(Data extracted from a collection)
▼

-- pv_equiv track=rewrite | github.com/swval22/programacion-2 | AC factorial de segundo prim entre dos fibonaccis.py | ranfib
-- ===== SOURCE A (Python) =====
-- def fibonacci(dato):
--     a=0
--     b=1
--     t=0
--     if  dato==1:
--         return True
--     while t < dato:
--         t=a+b
--         a=b
--         b=t
--     if t==dato:
--         return True
--     else:
--         return False
--
-- def ranfib(list):
--     c=0
--     for i in list:
--         if fibonacci(i):
--             c+=1
--             if c==2:
--                 fib1=i
--             elif c == 3:
--                 fib2=i
--     return fib1,fib2
-- ===== SOURCE B (Python) =====
-- def ranfib(list):
--     m = max(list, default=0)
--     fibs = {0, 1}
--     a, b = 1, 2
--     while a <= m:
--         fibs.add(a)
--         a, b = b, a + b
--     sel = [x for x in list if x in fibs]
--     return sel[1], sel[2]
-- ===== Notes on version B (the rewrite author's own statement) =====
-- stated objective: alternative
-- what changed: B precomputes the set of all Fibonacci numbers up to max(list) once instead of regenerating the Fibonacci sequence for every element, and picks the 2nd/3rd Fibonacci elements by filtering and indexing instead of A's counter-and-assignment loop.
import Mathlib
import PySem

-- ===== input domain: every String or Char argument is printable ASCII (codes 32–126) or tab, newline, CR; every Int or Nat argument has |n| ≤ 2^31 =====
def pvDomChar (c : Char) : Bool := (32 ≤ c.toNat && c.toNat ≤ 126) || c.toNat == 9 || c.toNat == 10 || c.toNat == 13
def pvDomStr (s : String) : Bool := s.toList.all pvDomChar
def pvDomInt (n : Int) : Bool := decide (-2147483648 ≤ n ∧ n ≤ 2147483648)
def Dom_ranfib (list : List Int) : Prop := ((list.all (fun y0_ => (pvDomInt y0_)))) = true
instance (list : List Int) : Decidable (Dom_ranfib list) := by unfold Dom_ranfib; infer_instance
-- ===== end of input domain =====

set_option maxRecDepth 40000


-- B builds the set of all Fibonacci numbers up to max(list) once and selects the 2nd/3rd
-- Fibonacci elements of the list by filter + index, replacing A's per-element Fibonacci
-- regeneration and counter-assignment loop (objective: a different, table-based algorithm).

-- ===== PORT A =====
-- A's 'while t < dato: t=a+b; a=b; b=t' loop; the invariant arguments only justify termination.
def fibLoop (dato a b t : Int) (ha : 0 ≤ a) (hb : 1 ≤ b) (ht : t + 1 ≤ a + b) : Int :=
  if t < dato then fibLoop dato b (a + b) (a + b) (by omega) (by omega) (by omega) else t
termination_by (dato - t).toNat
decreasing_by omega

def fibonacci (dato : Int) : Bool :=
  if dato == 1 then true
  else
    let t := fibLoop dato 0 1 0 (by omega) (by omega) (by omega)
    t == dato

-- A's 'for i in list' with counter c; fib1/fib2 start unbound (modelled as none).
def ranLoop : List Int → Int → Option Int → Option Int → Option Int × Option Int
  | [], _, f1, f2 => (f1, f2)
  | i :: rest, c, f1, f2 =>
    if fibonacci i then
      if c + 1 == 2 then ranLoop rest (c + 1) (some i) f2
      else if c + 1 == 3 then ranLoop rest (c + 1) f1 (some i)
      else ranLoop rest (c + 1) f1 f2
    else ranLoop rest c f1 f2

-- 'return fib1, fib2': fib1/fib2 still unbound is an UnboundLocalError (excluded by Pre_; getD 0 is a placeholder there).
def ranfib (list : List Int) : Int × Int :=
  let r := ranLoop list 0 none none
  (r.1.getD 0, r.2.getD 0)

-- ===== PORT B =====
-- B's 'while a <= m: fibs.add(a); a, b = b, a+b'; invariant arguments justify termination.
def fibSetLoop (m a b : Int) (s : PySem.Set Int) (h1 : 1 ≤ a) (h2 : a < b) : PySem.Set Int :=
  if a ≤ m then fibSetLoop m b (a + b) (PySem.Set.add s a) (by omega) (by omega) else s
termination_by (m + 1 - a).toNat
decreasing_by omega

-- 'sel[1], sel[2]' raises IndexError when sel is too short (excluded by Pre_; getD 0 is a placeholder there).
def ranfib_alt (list : List Int) : Int × Int :=
  let m := PySem.List.maxD list (fun x => x) 0
  let fibs := fibSetLoop m 1 2 (PySem.Set.ofList [0, 1]) (by omega) (by omega)
  let sel := list.filter (fun x => PySem.Set.contains fibs x)
  ((PySem.List.pyGet? sel 1).getD 0, (PySem.List.pyGet? sel 2).getD 0)

-- ===== PRECONDITION & SPEC =====
-- Exact Fibonacci-membership predicate (no size cap): n is a Fibonacci number iff
-- 5n^2+4 or 5n^2-4 is a perfect square; sqrtF is an integer square root (fuel-indexed
-- structural recursion on n, recursing on n/4, so it needs only ~log n steps).
def sqrtF : Nat → Nat → Nat
  | 0, _ => 0
  | f + 1, n =>
    if n < 2 then n
    else
      let s := 2 * sqrtF f (n / 4)
      if (s + 1) * (s + 1) ≤ n then s + 1 else s

def isSquare (n : Nat) : Bool := sqrtF n n * sqrtF n n == n

def isFib (x : Int) : Bool :=
  decide (0 ≤ x) && (isSquare (5 * x.toNat * x.toNat + 4) || isSquare (5 * x.toNat * x.toNat - 4))

-- Pre_ excludes exactly the inputs with fewer than three Fibonacci elements, on which the
-- Python A raises UnboundLocalError (and B raises IndexError); no input on which A returns is excluded.
def Pre_ranfib (list : List Int) : Prop := 3 ≤ list.countP isFib
instance (list : List Int) : Decidable (Pre_ranfib list) := by unfold Pre_ranfib; infer_instance

def pvWitness_ranfib : List Int := [4, 1, 1, 2, 9]

def Spec_ranfib (list : List Int) (out : Int × Int) : Prop := out = ranfib_alt list
instance (list : List Int) (out : Int × Int) : Decidable (Spec_ranfib list out) := by unfold Spec_ranfib; infer_instance

-- ===== CLAIM (what is proved, stated in full; the proofs are below) =====
def Claim_equal_ranfib : Prop := ∀ (list : List Int), Dom_ranfib list → Pre_ranfib list → Spec_ranfib list (ranfib list)

-- ===== LEMMAS AND PROOFS =====

-- A's while-loop, entered at a state (fib n, fib (n+1)) with t = b, only ever returns Fibonacci numbers.
lemma fibLoop_sound : ∀ (M : Nat) (dato a b : Int) (ha : 0 ≤ a) (hb : 1 ≤ b) (ht : b + 1 ≤ a + b)
    (n : Nat), 1 ≤ n → a = (Nat.fib n : Int) → b = (Nat.fib (n + 1) : Int) →
    (dato - b).toNat ≤ M →
    ∃ m, fibLoop dato a b b ha hb ht = (Nat.fib m : Int) := by
  intro M
  induction M with
  | zero =>
    intro dato a b ha hb ht n hn hA hB hM
    rw [fibLoop]
    have : ¬ b < dato := by omega
    simp [this]
    exact ⟨n + 1, hB⟩
  | succ M IH =>
    intro dato a b ha hb ht n hn hA hB hM
    rw [fibLoop]
    by_cases hc : b < dato
    · simp [hc]
      have hab : a + b = (Nat.fib (n + 2) : Int) := by
        rw [hA, hB, ← Nat.cast_add, ← Nat.fib_add_two]
      exact IH dato b (a + b) (by omega) (by omega) (by omega) (n + 1) (by omega) hB hab (by omega)
    · simp [hc]
      exact ⟨n + 1, hB⟩

-- If dato is a Fibonacci number ahead of the current state, the loop hits it exactly.
lemma fibLoop_complete : ∀ (M : Nat) (dato a b : Int) (ha : 0 ≤ a) (hb : 1 ≤ b) (ht : b + 1 ≤ a + b)
    (n k : Nat), 1 ≤ n → a = (Nat.fib n : Int) → b = (Nat.fib (n + 1) : Int) →
    b < dato → (Nat.fib k : Int) = dato → (dato - b).toNat ≤ M →
    fibLoop dato a b b ha hb ht = dato := by
  intro M
  induction M with
  | zero => intro dato a b ha hb ht n k hn hA hB hlt hk hM; omega
  | succ M IH =>
    intro dato a b ha hb ht n k hn hA hB hlt hk hM
    rw [fibLoop]
    simp [hlt]
    have hab : a + b = (Nat.fib (n + 2) : Int) := by
      rw [hA, hB, ← Nat.cast_add, ← Nat.fib_add_two]
    by_cases hc : a + b < dato
    · exact IH dato b (a + b) (by omega) (by omega) (by omega) (n + 1) k (by omega) hB hab hc hk (by omega)
    · rw [fibLoop]
      simp [hc]
      -- dato = fib k with fib (n+1) < dato ≤ fib (n+2), hence dato = fib (n+2) = a + b
      have h1 : Nat.fib (n + 1) < Nat.fib k := by
        have := hB ▸ hlt; exact_mod_cast hk ▸ this
      have h2 : Nat.fib k ≤ Nat.fib (n + 2) := by
        have : dato ≤ a + b := by omega
        exact_mod_cast hk ▸ hab ▸ this
      have hk2 : n + 2 ≤ k := by
        by_contra hko
        have : Nat.fib k ≤ Nat.fib (n + 1) := Nat.fib_mono (by omega)
        omega
      have : Nat.fib (n + 2) ≤ Nat.fib k := Nat.fib_mono hk2
      have : Nat.fib k = Nat.fib (n + 2) := by omega
      rw [hab, ← hk, this]

-- A's fibonacci test accepts exactly the (nonnegative) Fibonacci numbers.
lemma fibonacci_iff (x : Int) : fibonacci x = true ↔ ∃ k, (Nat.fib k : Int) = x := by
  unfold fibonacci
  by_cases h1 : x = 1
  · subst h1; simp
    exact ⟨1, by norm_num⟩
  · simp [h1]
    rw [fibLoop]
    by_cases hp : (0 : Int) < x
    · have h2 : 2 ≤ x := by omega
      simp [hp]
      constructor
      · intro hres
        obtain ⟨m, hm⟩ := fibLoop_sound (x - 1).toNat x 1 1 (by omega) (by omega) (by omega)
          1 (by omega) (by norm_num) (by norm_num) (by omega)
        exact ⟨m, by rw [← hm]; exact hres⟩
      · rintro ⟨k, hk⟩
        exact fibLoop_complete (x - 1).toNat x 1 1 (by omega) (by omega) (by omega)
          1 k (by omega) (by norm_num) (by norm_num) (by omega) hk (by omega)
    · simp [hp]
      constructor
      · intro h0
        exact ⟨0, by simp [← h0]⟩
      · rintro ⟨k, hk⟩
        have : (0 : Int) ≤ (Nat.fib k : Int) := by positivity
        omega

-- Membership in B's set loop, entered at (fib n, fib (n+1)) with n ≥ 2.
lemma fibSetLoop_mem : ∀ (M : Nat) (m a b : Int) (h1 : 1 ≤ a) (h2 : a < b) (s : PySem.Set Int)
    (n : Nat), 2 ≤ n → a = (Nat.fib n : Int) → b = (Nat.fib (n + 1) : Int) →
    (m + 1 - a).toNat ≤ M → ∀ x : Int,
    (x ∈ fibSetLoop m a b s h1 h2 ↔ x ∈ s ∨ ∃ k, n ≤ k ∧ (Nat.fib k : Int) ≤ m ∧ x = (Nat.fib k : Int)) := by
  intro M
  induction M with
  | zero =>
    intro m a b h1 h2 s n hn hA hB hM x
    rw [fibSetLoop]
    have hna : ¬ a ≤ m := by omega
    simp [hna]
    rintro k hk hfib rfl
    have : Nat.fib n ≤ Nat.fib k := Nat.fib_mono hk
    omega
  | succ M IH =>
    intro m a b h1 h2 s n hn hA hB hM x
    rw [fibSetLoop]
    by_cases hc : a ≤ m
    · simp only [hc, if_true]
      have hab : a + b = (Nat.fib (n + 2) : Int) := by
        rw [hA, hB, ← Nat.cast_add, ← Nat.fib_add_two]
      have hmeas : (m + 1 - b).toNat ≤ M := by omega
      rw [IH m b (a + b) (by omega) (by omega) _ (n + 1) (by omega) hB hab hmeas x]
      rw [PySem.Set.mem_add]
      constructor
      · rintro ((hs | hxa) | ⟨k, hk, hfib, rfl⟩)
        · exact Or.inl hs
        · exact Or.inr ⟨n, le_refl n, by omega, by omega⟩
        · exact Or.inr ⟨k, by omega, hfib, rfl⟩
      · rintro (hs | ⟨k, hk, hfib, rfl⟩)
        · exact Or.inl (Or.inl hs)
        · rcases Nat.eq_or_lt_of_le hk with heq | hlt
          · exact Or.inl (Or.inr (by subst heq; omega))
          · exact Or.inr ⟨k, by omega, hfib, rfl⟩
    · simp [hc]
      rintro k hk hfib rfl
      have : Nat.fib n ≤ Nat.fib k := Nat.fib_mono hk
      omega

-- For x ≤ m, A's fibonacci test agrees with membership in B's precomputed set.
lemma fibonacci_eq_contains (m x : Int) (hx : x ≤ m) :
    fibonacci x = PySem.Set.contains (fibSetLoop m 1 2 (PySem.Set.ofList [0, 1]) (by omega) (by omega)) x := by
  have hset := fibSetLoop_mem (m + 1 - 1).toNat m 1 2 (by omega) (by omega)
    (PySem.Set.ofList [0, 1]) 2 (by omega) (by norm_num) (by norm_num) (by omega) x
  rw [Bool.eq_iff_iff, fibonacci_iff, PySem.Set.contains_iff, hset, PySem.Set.mem_ofList]
  constructor
  · rintro ⟨k, rfl⟩
    by_cases h01 : (Nat.fib k : Int) = 0 ∨ (Nat.fib k : Int) = 1
    · exact Or.inl (by rcases h01 with h | h <;> simp [h])
    · push Not at h01
      refine Or.inr ⟨k, ?_, hx, rfl⟩
      by_contra hko
      interval_cases k <;> simp_all
  · rintro (hmem | ⟨k, hk, hfib, rfl⟩)
    · simp only [List.mem_cons] at hmem
      rcases hmem with h | h | h
      · exact ⟨0, by simp [h]⟩
      · exact ⟨1, by norm_num [h]⟩
      · simp at h
    · exact ⟨k, rfl⟩

-- A's counter loop computes the 2nd and 3rd filtered elements.
lemma ranLoop_spec : ∀ (l : List Int) (c : Int) (f1 f2 : Option Int), 0 ≤ c →
    ranLoop l c f1 f2 =
      ((if 2 ≤ c then f1 else ((l.filter (fun i => fibonacci i))[(1 - c).toNat]?).or f1),
       (if 3 ≤ c then f2 else ((l.filter (fun i => fibonacci i))[(2 - c).toNat]?).or f2)) := by
  intro l
  induction l with
  | nil =>
    intro c f1 f2 hc
    simp only [ranLoop, List.filter_nil, List.getElem?_nil, Option.none_or, ite_self]
  | cons i rest IH =>
    intro c f1 f2 hc
    simp only [ranLoop]
    by_cases hf : fibonacci i = true
    · have hfil : List.filter (fun i => fibonacci i) (i :: rest)
          = i :: List.filter (fun i => fibonacci i) rest := by simp [hf]
      rw [hfil]
      rcases (by omega : c = 0 ∨ c = 1 ∨ c = 2 ∨ 3 ≤ c) with rfl | rfl | rfl | h3
      · rw [if_pos hf, if_neg (show ¬(((0:Int) + 1 == 2) = true) by decide),
          if_neg (show ¬(((0:Int) + 1 == 3) = true) by decide)]
        norm_num
        rw [IH 1 f1 f2 (by omega)]
        norm_num [show Int.toNat 2 = 2 from rfl, show ∀ (x : Int) (l : List Int), (x :: l)[2]? = l[1]? from fun _ _ => rfl, List.getElem?_cons_succ, List.getElem?_cons_zero]
      · rw [if_pos hf, if_pos (show (((1:Int) + 1 == 2) = true) by decide)]
        norm_num
        rw [IH 2 (some i) f2 (by omega)]
        norm_num [show Int.toNat 2 = 2 from rfl, show ∀ (x : Int) (l : List Int), (x :: l)[2]? = l[1]? from fun _ _ => rfl, List.getElem?_cons_succ, List.getElem?_cons_zero]
      · rw [if_pos hf, if_neg (show ¬(((2:Int) + 1 == 2) = true) by decide),
          if_pos (show (((2:Int) + 1 == 3) = true) by decide)]
        norm_num
        rw [IH 3 f1 (some i) (by omega)]
        norm_num [show Int.toNat 2 = 2 from rfl, show ∀ (x : Int) (l : List Int), (x :: l)[2]? = l[1]? from fun _ _ => rfl, List.getElem?_cons_succ, List.getElem?_cons_zero]
      · rw [if_pos hf,
          if_neg (show ¬((c + 1 == 2) = true) by simp [beq_iff_eq]; omega),
          if_neg (show ¬((c + 1 == 3) = true) by simp [beq_iff_eq]; omega)]
        rw [IH (c + 1) f1 f2 (by omega)]
        simp [show (2:Int) ≤ c + 1 by omega, show (3:Int) ≤ c + 1 by omega,
          show (2:Int) ≤ c by omega, show (3:Int) ≤ c by omega]
    · simp only [hf, if_false, Bool.false_eq_true]
      have hfil : List.filter (fun i => fibonacci i) (i :: rest)
          = List.filter (fun i => fibonacci i) rest := by simp [hf]
      rw [hfil, IH c f1 f2 hc]

-- Every element of the list is bounded by B's max(list, default=0).
lemma le_maxD (list : List Int) : ∀ x ∈ list, x ≤ PySem.List.maxD list (fun x => x) 0 := by
  intro x hx
  rcases hm : PySem.List.max? list (fun x : Int => x) with _ | mx
  · rw [PySem.List.max?_eq_none_iff] at hm
    subst hm; simp at hx
  · have := PySem.List.max?_isMax hm x hx
    simpa [PySem.List.maxD, hm] using this

-- ===== VERDICT (by name: the statement is the Claim_ definition above) =====
theorem ranfib_spec : Claim_equal_ranfib := by
  intro list hdom hpre
  unfold Spec_ranfib ranfib ranfib_alt
  have hfil : list.filter (fun x => PySem.Set.contains
        (fibSetLoop (PySem.List.maxD list (fun x => x) 0) 1 2 (PySem.Set.ofList [0, 1])
          (by omega) (by omega)) x)
      = list.filter (fun i => fibonacci i) := by
    refine List.filter_congr ?_
    intro x hx
    exact (fibonacci_eq_contains _ x (le_maxD list x hx)).symm
  rw [ranLoop_spec list 0 none none (by omega)]
  simp only [hfil]
  rw [show (1:Int) = ((1:Nat):Int) by norm_num, show (2:Int) = ((2:Nat):Int) by norm_num]
  rw [PySem.List.pyGet?_natCast, PySem.List.pyGet?_natCast]
  norm_num [show Int.toNat 2 = 2 from rfl]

▲

The expected answer is a copy of each line in the records that holds the word "subst".

» **YOUR SOLUTION**
  · subst h1; simp
          · exact Or.inl (Or.inr (by subst heq; omega))
    subst hm; simp at hx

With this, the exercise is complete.